**WHAT THE TASK ASKS**
Using the data beneath this instruction, retype only the lines from the one that contains "def split_actor_round_lines_py_alt (lines" down to the one that contains "((lines.take split).map pvBlankToNil, (lines.drop", both included, exactly as they appear.

**RECORDED INFORMATION**

□ □ □ □ □

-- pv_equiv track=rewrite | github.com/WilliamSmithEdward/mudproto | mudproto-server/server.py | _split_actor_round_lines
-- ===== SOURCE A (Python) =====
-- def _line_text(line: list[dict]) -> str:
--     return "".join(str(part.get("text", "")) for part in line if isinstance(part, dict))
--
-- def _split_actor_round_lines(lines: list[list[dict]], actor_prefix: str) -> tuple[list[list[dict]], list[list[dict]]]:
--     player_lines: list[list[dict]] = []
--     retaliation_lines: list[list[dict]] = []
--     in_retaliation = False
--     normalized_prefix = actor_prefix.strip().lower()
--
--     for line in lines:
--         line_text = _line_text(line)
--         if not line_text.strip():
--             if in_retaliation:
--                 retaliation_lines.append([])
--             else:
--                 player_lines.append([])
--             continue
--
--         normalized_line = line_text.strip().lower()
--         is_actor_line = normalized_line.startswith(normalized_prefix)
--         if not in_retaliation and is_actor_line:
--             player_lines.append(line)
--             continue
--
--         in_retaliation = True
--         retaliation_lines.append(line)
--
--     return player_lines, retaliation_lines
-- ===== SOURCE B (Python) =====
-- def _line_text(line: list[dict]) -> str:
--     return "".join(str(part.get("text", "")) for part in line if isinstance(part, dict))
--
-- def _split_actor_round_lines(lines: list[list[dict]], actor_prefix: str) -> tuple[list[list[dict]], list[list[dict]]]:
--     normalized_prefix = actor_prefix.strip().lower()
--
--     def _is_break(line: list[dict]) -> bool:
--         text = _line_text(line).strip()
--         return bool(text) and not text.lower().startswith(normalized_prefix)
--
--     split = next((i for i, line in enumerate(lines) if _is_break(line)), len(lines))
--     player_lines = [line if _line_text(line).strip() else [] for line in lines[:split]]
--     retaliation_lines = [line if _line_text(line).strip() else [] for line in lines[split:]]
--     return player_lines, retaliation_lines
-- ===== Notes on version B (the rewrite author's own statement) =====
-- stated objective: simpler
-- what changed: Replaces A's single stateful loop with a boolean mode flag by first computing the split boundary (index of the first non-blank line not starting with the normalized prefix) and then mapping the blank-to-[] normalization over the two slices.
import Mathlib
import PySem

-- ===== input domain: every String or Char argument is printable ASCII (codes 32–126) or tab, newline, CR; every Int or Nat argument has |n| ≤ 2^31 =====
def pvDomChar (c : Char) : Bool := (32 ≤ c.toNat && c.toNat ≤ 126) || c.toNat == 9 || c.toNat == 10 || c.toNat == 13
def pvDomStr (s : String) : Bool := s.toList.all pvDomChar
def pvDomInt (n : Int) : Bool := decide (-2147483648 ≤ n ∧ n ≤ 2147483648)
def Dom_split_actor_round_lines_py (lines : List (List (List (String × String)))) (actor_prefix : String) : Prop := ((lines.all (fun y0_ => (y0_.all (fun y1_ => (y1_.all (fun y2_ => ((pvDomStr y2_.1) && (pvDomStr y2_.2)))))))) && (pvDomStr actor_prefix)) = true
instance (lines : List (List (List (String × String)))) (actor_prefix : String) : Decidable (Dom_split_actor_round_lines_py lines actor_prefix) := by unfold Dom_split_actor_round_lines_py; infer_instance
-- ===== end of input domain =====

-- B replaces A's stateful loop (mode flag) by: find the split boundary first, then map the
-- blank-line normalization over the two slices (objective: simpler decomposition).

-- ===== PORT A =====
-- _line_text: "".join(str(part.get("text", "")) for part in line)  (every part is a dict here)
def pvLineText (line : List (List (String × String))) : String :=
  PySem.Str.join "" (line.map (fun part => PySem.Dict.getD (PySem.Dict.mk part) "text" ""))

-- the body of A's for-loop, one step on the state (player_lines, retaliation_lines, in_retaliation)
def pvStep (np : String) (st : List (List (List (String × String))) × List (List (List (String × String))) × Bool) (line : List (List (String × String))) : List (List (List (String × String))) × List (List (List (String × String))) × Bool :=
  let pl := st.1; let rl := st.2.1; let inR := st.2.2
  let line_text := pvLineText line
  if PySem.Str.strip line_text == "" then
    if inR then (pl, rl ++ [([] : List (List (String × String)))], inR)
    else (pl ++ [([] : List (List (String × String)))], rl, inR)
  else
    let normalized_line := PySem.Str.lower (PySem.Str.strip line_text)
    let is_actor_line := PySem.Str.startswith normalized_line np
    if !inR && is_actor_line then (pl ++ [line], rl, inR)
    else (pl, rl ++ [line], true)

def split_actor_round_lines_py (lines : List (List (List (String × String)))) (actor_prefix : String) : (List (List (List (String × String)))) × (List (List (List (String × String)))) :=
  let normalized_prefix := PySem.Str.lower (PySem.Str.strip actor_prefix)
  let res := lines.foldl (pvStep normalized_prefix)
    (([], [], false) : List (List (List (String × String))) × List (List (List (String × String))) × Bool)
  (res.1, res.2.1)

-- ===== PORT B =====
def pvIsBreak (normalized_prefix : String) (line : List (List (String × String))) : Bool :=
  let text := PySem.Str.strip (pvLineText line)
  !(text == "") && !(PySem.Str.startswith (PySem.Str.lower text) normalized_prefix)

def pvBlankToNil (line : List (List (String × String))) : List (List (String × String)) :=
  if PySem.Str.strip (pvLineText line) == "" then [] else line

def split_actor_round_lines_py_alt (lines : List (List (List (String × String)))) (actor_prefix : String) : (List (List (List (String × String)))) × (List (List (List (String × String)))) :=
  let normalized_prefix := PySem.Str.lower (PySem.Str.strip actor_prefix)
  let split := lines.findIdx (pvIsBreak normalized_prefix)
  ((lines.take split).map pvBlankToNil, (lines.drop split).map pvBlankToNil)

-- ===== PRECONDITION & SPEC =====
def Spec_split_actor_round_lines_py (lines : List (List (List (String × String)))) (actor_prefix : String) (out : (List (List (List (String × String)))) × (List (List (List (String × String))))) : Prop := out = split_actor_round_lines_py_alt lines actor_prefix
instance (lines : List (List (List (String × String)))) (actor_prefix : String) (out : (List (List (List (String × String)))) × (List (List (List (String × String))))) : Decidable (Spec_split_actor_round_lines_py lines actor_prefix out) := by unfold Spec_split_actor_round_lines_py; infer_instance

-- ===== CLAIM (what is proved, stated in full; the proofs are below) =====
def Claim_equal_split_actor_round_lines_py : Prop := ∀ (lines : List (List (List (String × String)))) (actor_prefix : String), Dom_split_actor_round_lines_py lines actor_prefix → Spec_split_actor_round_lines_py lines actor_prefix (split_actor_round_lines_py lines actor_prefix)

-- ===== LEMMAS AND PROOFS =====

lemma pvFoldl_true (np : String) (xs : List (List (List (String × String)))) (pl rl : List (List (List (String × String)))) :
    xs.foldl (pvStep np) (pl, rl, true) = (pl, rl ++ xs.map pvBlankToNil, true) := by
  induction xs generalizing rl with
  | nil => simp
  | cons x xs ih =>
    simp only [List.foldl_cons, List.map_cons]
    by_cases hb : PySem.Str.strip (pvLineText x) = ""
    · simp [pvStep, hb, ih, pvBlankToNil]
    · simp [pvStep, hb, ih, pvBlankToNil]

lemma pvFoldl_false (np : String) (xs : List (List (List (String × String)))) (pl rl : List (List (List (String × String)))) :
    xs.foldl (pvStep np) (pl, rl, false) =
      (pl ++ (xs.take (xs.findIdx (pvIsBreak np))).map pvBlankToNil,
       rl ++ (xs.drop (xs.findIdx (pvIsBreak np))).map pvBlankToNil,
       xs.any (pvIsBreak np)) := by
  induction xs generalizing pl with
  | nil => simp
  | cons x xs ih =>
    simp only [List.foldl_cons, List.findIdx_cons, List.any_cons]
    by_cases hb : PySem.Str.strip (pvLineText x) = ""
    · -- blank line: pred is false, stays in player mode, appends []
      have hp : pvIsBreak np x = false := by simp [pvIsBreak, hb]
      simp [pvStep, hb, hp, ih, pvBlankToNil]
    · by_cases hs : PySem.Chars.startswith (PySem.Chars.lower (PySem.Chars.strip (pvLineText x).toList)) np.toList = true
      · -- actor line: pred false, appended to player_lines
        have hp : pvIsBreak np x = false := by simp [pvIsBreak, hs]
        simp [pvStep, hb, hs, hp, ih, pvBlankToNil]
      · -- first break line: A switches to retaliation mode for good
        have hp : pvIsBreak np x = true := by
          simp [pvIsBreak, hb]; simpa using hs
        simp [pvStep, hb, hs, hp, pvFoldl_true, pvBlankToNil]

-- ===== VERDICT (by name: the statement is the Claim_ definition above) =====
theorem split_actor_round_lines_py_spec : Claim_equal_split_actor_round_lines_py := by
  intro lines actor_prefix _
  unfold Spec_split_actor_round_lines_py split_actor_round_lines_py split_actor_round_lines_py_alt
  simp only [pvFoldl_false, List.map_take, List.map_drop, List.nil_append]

□ □ □ □ □

**RESULT OF THIS TASK**
def split_actor_round_lines_py_alt (lines : List (List (List (String × String)))) (actor_prefix : String) : (List (List (List (String × String)))) × (List (List (List (String × String)))) :=
  let normalized_prefix := PySem.Str.lower (PySem.Str.strip actor_prefix)
  let split := lines.findIdx (pvIsBreak normalized_prefix)
  ((lines.take split).map pvBlankToNil, (lines.drop split).map pvBlankToNil)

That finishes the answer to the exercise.